濃密な霧が、まるで風が吹いたかのようにふわりと流れた。
まるで、それは誰かが「答えた」かのように。
そして――
「ひさしぶり……いや、はじめましてかな。高町、ユウト。」
不意に、耳を打ったのは、柔らかく、それでいて力のある声だった。
それはどこか懐かしく、まるで深い湖の底から響くような安定感と、優しさに満ちていた。
ユウトは反射的に振り返る。
そこに立っていたのは――
何度も夢で見た、大人の男。
スーツの襟を正し、背筋を真っすぐに伸ばした立ち姿。柔和な目元と、少年の面影を宿した口元。
「……とう、さん……?」
記憶の断片が、波のように押し寄せる。
その隣には、白銀の髪を結い上げ、気品と慈愛に満ちた微笑を浮かべる女性――
「やっと、会えましたね。健やかに成長したようで何よりです、ユウト」
「……なんで、母さんまで……」
声が震える。喉の奥がつまって、言葉が出ない。
彼女の声は、記憶には存在しなかったはずなのに、心の奥底に、確かに届いた。
「ここは……闇の書が作り出した夢の世界。あなたは、アダムに捕らえられ、その意識を取り込まれる過程でここにたどり着いたのです」
「どうして、夢の中の人がそんなことを……それに、俺は……二人のことは知ってても、声も性格も知らない。なのに、なんで……」
――こんなにも、温かいとわかるんだ。まるで、本物みたいだ。
マコトが静かに答えた。
「闇の書に吸収された俺たちの魂は、管制ユニット……リインフォースの消失によって、一時的に束縛を解かれた。そして、君の心がそれを呼んだ。これは幻じゃない。俺たちの魂は、確かにここにいる」
ユーベルが、そっとユウトの肩に手を添える。その手のひらは、優しくもどこか透けるように淡く光り、温かかった。

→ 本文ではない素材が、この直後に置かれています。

-- pv_equiv track=rewrite | github.com/AlgorithmWithFriend/Day1 | Day11/StrangeStr_sb.py | solution
-- ===== SOURCE A (Python) =====
-- def solution(s):
--     answer = ''
--     idx = 0
--     for i in range(len(s)):
--         if s[i].isalpha():
--             if idx % 2 == 0:
--                 answer += s[i].upper()
--             else : answer += s[i].lower()
--             idx += 1
--         else :
--             idx = 0
--             answer += ' '
--     return answer
-- ===== SOURCE B (Python) =====
-- def solution(s):
--     # Run-based decomposition: split s into maximal alpha/non-alpha runs,
--     # re-case each alpha run with its own index starting at 0.
--     pieces = []
--     i = 0
--     n = len(s)
--     while i < n:
--         alpha = s[i].isalpha()
--         j = i + 1
--         while j < n and s[j].isalpha() == alpha:
--             j += 1
--         run = s[i:j]
--         if alpha:
--             pieces.append(''.join(c.upper() if k % 2 == 0 else c.lower()
--                                   for k, c in enumerate(run)))
--         else:
--             pieces.append(' ' * (j - i))
--         i = j
--     return ''.join(pieces)
-- ===== Notes on version B (the rewrite author's own statement) =====
-- stated objective: alternative
-- what changed: Replaces the flat stateful loop with an idx counter that resets on non-alpha characters by a run-based decomposition: split the string into maximal alpha/non-alpha runs, alternate case per alpha run via enumerate, emit spaces for non-alpha runs, and join the pieces.
import Mathlib
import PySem

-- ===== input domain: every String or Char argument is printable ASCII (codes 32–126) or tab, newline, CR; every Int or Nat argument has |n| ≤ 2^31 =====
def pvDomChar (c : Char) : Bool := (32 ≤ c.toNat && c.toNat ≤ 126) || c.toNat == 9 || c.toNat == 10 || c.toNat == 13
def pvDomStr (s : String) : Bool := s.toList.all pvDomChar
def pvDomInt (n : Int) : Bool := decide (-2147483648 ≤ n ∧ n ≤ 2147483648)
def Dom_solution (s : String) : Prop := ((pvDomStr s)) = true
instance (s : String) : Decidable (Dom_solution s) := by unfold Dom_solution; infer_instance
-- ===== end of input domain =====

-- B is an alternative decomposition (maximal alpha/non-alpha runs) of A's flat idx-resetting loop.

-- ===== PORT A =====
-- flat left-to-right loop over the characters with state (answer, idx)
def solution (s : String) : String :=
  String.mk (s.toList.foldl (fun (st : List Char × Nat) c =>
    if PySem.Chars.isalpha c then
      (st.1 ++ [if st.2 % 2 == 0 then PySem.Chars.upperChar c else PySem.Chars.lowerChar c], st.2 + 1)
    else (st.1 ++ [' '], 0)) ([], 0)).1

-- ===== PORT B =====
-- one maximal run per step: the alpha run is re-cased via enumerate, the non-alpha run becomes spaces
def solutionAltGo : List Char → List Char
  | [] => []
  | c :: cs =>
    let alpha := PySem.Chars.isalpha c
    let run := c :: cs.takeWhile (fun d => PySem.Chars.isalpha d == alpha)
    let rest := cs.dropWhile (fun d => PySem.Chars.isalpha d == alpha)
    (if alpha then
      (PySem.List.enumerate run 0).map
        (fun q => if PySem.Int.mod q.1 2 == 0 then PySem.Chars.upperChar q.2
                  else PySem.Chars.lowerChar q.2)
     else List.replicate run.length ' ') ++ solutionAltGo rest
termination_by cs => cs.length
decreasing_by
  exact Nat.lt_succ_of_le (List.length_dropWhile_le _ _)

def solution_alt (s : String) : String := String.mk (solutionAltGo s.toList)

-- ===== PRECONDITION & SPEC =====
def Spec_solution (s : String) (out : String) : Prop := out = solution_alt s
instance (s : String) (out : String) : Decidable (Spec_solution s out) := by unfold Spec_solution; infer_instance

-- ===== CLAIM (what is proved, stated in full; the proofs are below) =====
def Claim_equal_solution : Prop := ∀ (s : String), Dom_solution s → Spec_solution s (solution s)

-- ===== LEMMAS AND PROOFS =====

-- A's loop, recast as structural recursion producing the output suffix from the current idx
def goA : List Char → Nat → List Char
  | [], _ => []
  | c :: cs, idx =>
    if PySem.Chars.isalpha c then
      (if idx % 2 == 0 then PySem.Chars.upperChar c else PySem.Chars.lowerChar c) :: goA cs (idx + 1)
    else ' ' :: goA cs 0

lemma foldl_eq_goA (cs : List Char) (acc : List Char) (idx : Nat) :
    (cs.foldl (fun (st : List Char × Nat) c =>
      if PySem.Chars.isalpha c then
        (st.1 ++ [if st.2 % 2 == 0 then PySem.Chars.upperChar c else PySem.Chars.lowerChar c], st.2 + 1)
      else (st.1 ++ [' '], 0)) (acc, idx)).1 = acc ++ goA cs idx := by
  induction cs generalizing acc idx with
  | nil => simp [goA]
  | cons c cs ih =>
    rw [List.foldl_cons]
    by_cases h : PySem.Chars.isalpha c
    · rw [if_pos h, ih]; simp [goA, h]
    · rw [if_neg h, ih]; simp [goA, h]

-- if the first character is non-alpha (or the list is empty), the incoming idx is irrelevant
lemma goA_idx_irrel (cs : List Char) (k : Nat)
    (h : ∀ c ∈ cs.head?, PySem.Chars.isalpha c = false) : goA cs k = goA cs 0 := by
  cases cs with
  | nil => rfl
  | cons c cs => simp [goA, h c (by simp)]

-- an all-alpha (possibly empty) prefix is emitted with alternating case counted from k
lemma goA_alpha_run (run : List Char) (rest : List Char) (k : Nat)
    (h : ∀ c ∈ run, PySem.Chars.isalpha c = true) :
    goA (run ++ rest) k =
      (PySem.List.enumerate run (k : Int)).map
        (fun q => if PySem.Int.mod q.1 2 == 0 then PySem.Chars.upperChar q.2
                  else PySem.Chars.lowerChar q.2) ++ goA rest (k + run.length) := by
  induction run generalizing k with
  | nil => simp [PySem.List.enumerate]
  | cons c run ih =>
    have hc := h c (by simp)
    have hmod : (PySem.Int.mod (k : Int) 2 == 0) = (k % 2 == 0) := by
      have : PySem.Int.mod (k : Int) 2 = ((k % 2 : Nat) : Int) := PySem.Int.mod_natCast k 2
      rw [this]
      cases Nat.decEq (k % 2) 0 with
      | isTrue ht => simp [ht]
      | isFalse hf => simp [hf]; omega
    rw [List.cons_append]
    simp only [goA, hc, if_true]
    have hcast : ((k : Int) + 1) = ((k + 1 : Nat) : Int) := by push_cast; ring
    rw [ih (k + 1) (fun d hd => h d (List.mem_cons_of_mem _ hd)),
        PySem.List.enumerate_cons, hcast]
    simp only [List.map_cons, List.cons_append, List.length_cons, hmod]
    have harith : k + 1 + run.length = k + (run.length + 1) := by omega
    rw [harith]

-- an all-non-alpha nonempty prefix is emitted as spaces and resets the idx
lemma goA_nonalpha_run (run : List Char) (rest : List Char) (k : Nat)
    (hne : run ≠ []) (h : ∀ c ∈ run, PySem.Chars.isalpha c = false) :
    goA (run ++ rest) k = List.replicate run.length ' ' ++ goA rest 0 := by
  induction run generalizing k with
  | nil => exact absurd rfl hne
  | cons c run ih =>
    have hc := h c (by simp)
    rw [List.cons_append]
    simp only [goA, hc]
    cases run with
    | nil => simp
    | cons d run' =>
      rw [ih 0 (by simp) (fun c hc => h c (by simp [hc]))]
      simp [List.replicate_succ]

lemma solutionAltGo_eq_goA : ∀ (n : Nat) (cs : List Char), cs.length ≤ n →
    solutionAltGo cs = goA cs 0 := by
  intro n
  induction n with
  | zero =>
    intro cs h
    have : cs = [] := List.eq_nil_of_length_eq_zero (Nat.le_zero.mp h)
    subst this; simp [solutionAltGo, goA]
  | succ n ih =>
    intro cs hlen
    cases cs with
    | nil => simp [solutionAltGo, goA]
    | cons c cs =>
      rw [solutionAltGo]
      set p := fun d => PySem.Chars.isalpha d == PySem.Chars.isalpha c with hp
      have hsplit : c :: cs = (c :: cs.takeWhile p) ++ cs.dropWhile p := by
        simp [List.takeWhile_append_dropWhile]
      have hrest_le : (cs.dropWhile p).length ≤ n := by
        have := List.length_dropWhile_le p cs
        simp at hlen; omega
      have hrest := ih _ hrest_le
      have hhead : ∀ d ∈ (cs.dropWhile p).head?, PySem.Chars.isalpha d ≠ PySem.Chars.isalpha c := by
        intro d hd
        have : ¬ p d = true := by
          cases hdw : cs.dropWhile p with
          | nil => simp [hdw] at hd
          | cons e es =>
            simp [hdw] at hd
            subst hd
            have hne : cs.dropWhile p ≠ [] := by simp [hdw]
            have hnp := List.head_dropWhile_not p hne
            have he : (cs.dropWhile p).head hne = e := by simp [hdw]
            rw [he] at hnp
            simpa using hnp
        simpa [hp] using this
      by_cases ha : PySem.Chars.isalpha c
      · have hall : ∀ d ∈ c :: cs.takeWhile p, PySem.Chars.isalpha d = true := by
          intro d hd
          rcases List.mem_cons.mp hd with h1 | h1
          · subst h1; exact ha
          · have := List.mem_takeWhile_imp h1
            simpa [hp, ha] using this
        conv_rhs => rw [hsplit]
        rw [goA_alpha_run _ _ 0 hall]
        rw [goA_idx_irrel _ _ (by intro d hd; simpa [ha] using hhead d hd)]
        simp [ha, hrest]
      · have hall : ∀ d ∈ c :: cs.takeWhile p, PySem.Chars.isalpha d = false := by
          intro d hd
          rcases List.mem_cons.mp hd with h1 | h1
          · subst h1; simpa using ha
          · have := List.mem_takeWhile_imp h1
            simp [hp] at this
            simp [this, ha]
        conv_rhs => rw [hsplit]
        rw [goA_nonalpha_run _ _ 0 (by simp) hall]
        simp [ha, hrest]

-- ===== VERDICT (by name: the statement is the Claim_ definition above) =====
theorem solution_spec : Claim_equal_solution := by
  intro s _
  unfold Spec_solution solution solution_alt
  rw [foldl_eq_goA, solutionAltGo_eq_goA s.toList.length s.toList le_rfl]
  simp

「ユウト、あなたは今、運命の岐路に立っています。……逃げては、だめよ」
マコトがうなずく。
「俺たちは、夜天の書に立ち向かい、命を落とした。でも、それで終わりじゃなかった。俺たちの力と意志は、君に受け継がれた。だから……君にしかできないことがある」
「アダム……彼を、止めてくれ。同じ悲劇を繰り返させるわけにはいかない」
「でも……!」
胸が締め付けられるように苦しい。
不安と、無力感が喉をふさぐ。
「俺には……っ! 力も、何もかも……足りないんだ!」
ユウトの叫びに、二人は静かに微笑む。
「違うわ、ユウト」
マコトが、凛とした声で言った。
「君やディジターが“イレギュラー”と呼んでいた、あの白い姿……それは偶然じゃない」
「……え?」
「かつて、幼い君から奪われたリンカーコア。それが夜天の書の中で育まれ、君と繋がり続けていた。そして今、願いに応じて目覚めたの」
ユーベルが続ける。
「あなたの中にある“守りたい”という強い想いが、その半身と共鳴したのです。あの姿は、あなた自身と夜天の書の記憶が、今ここに結びついた証」
「……俺が、夜天の書と……?」
「そう。願いなさい、ユウト。みんなを救う自分の姿を、強く――」
マコトがユウトの胸に手を置く。
その瞬間、白い魔力が彼の内側から溢れ出す。眩い光が彼を包み、その身を再び熱で満たしていく。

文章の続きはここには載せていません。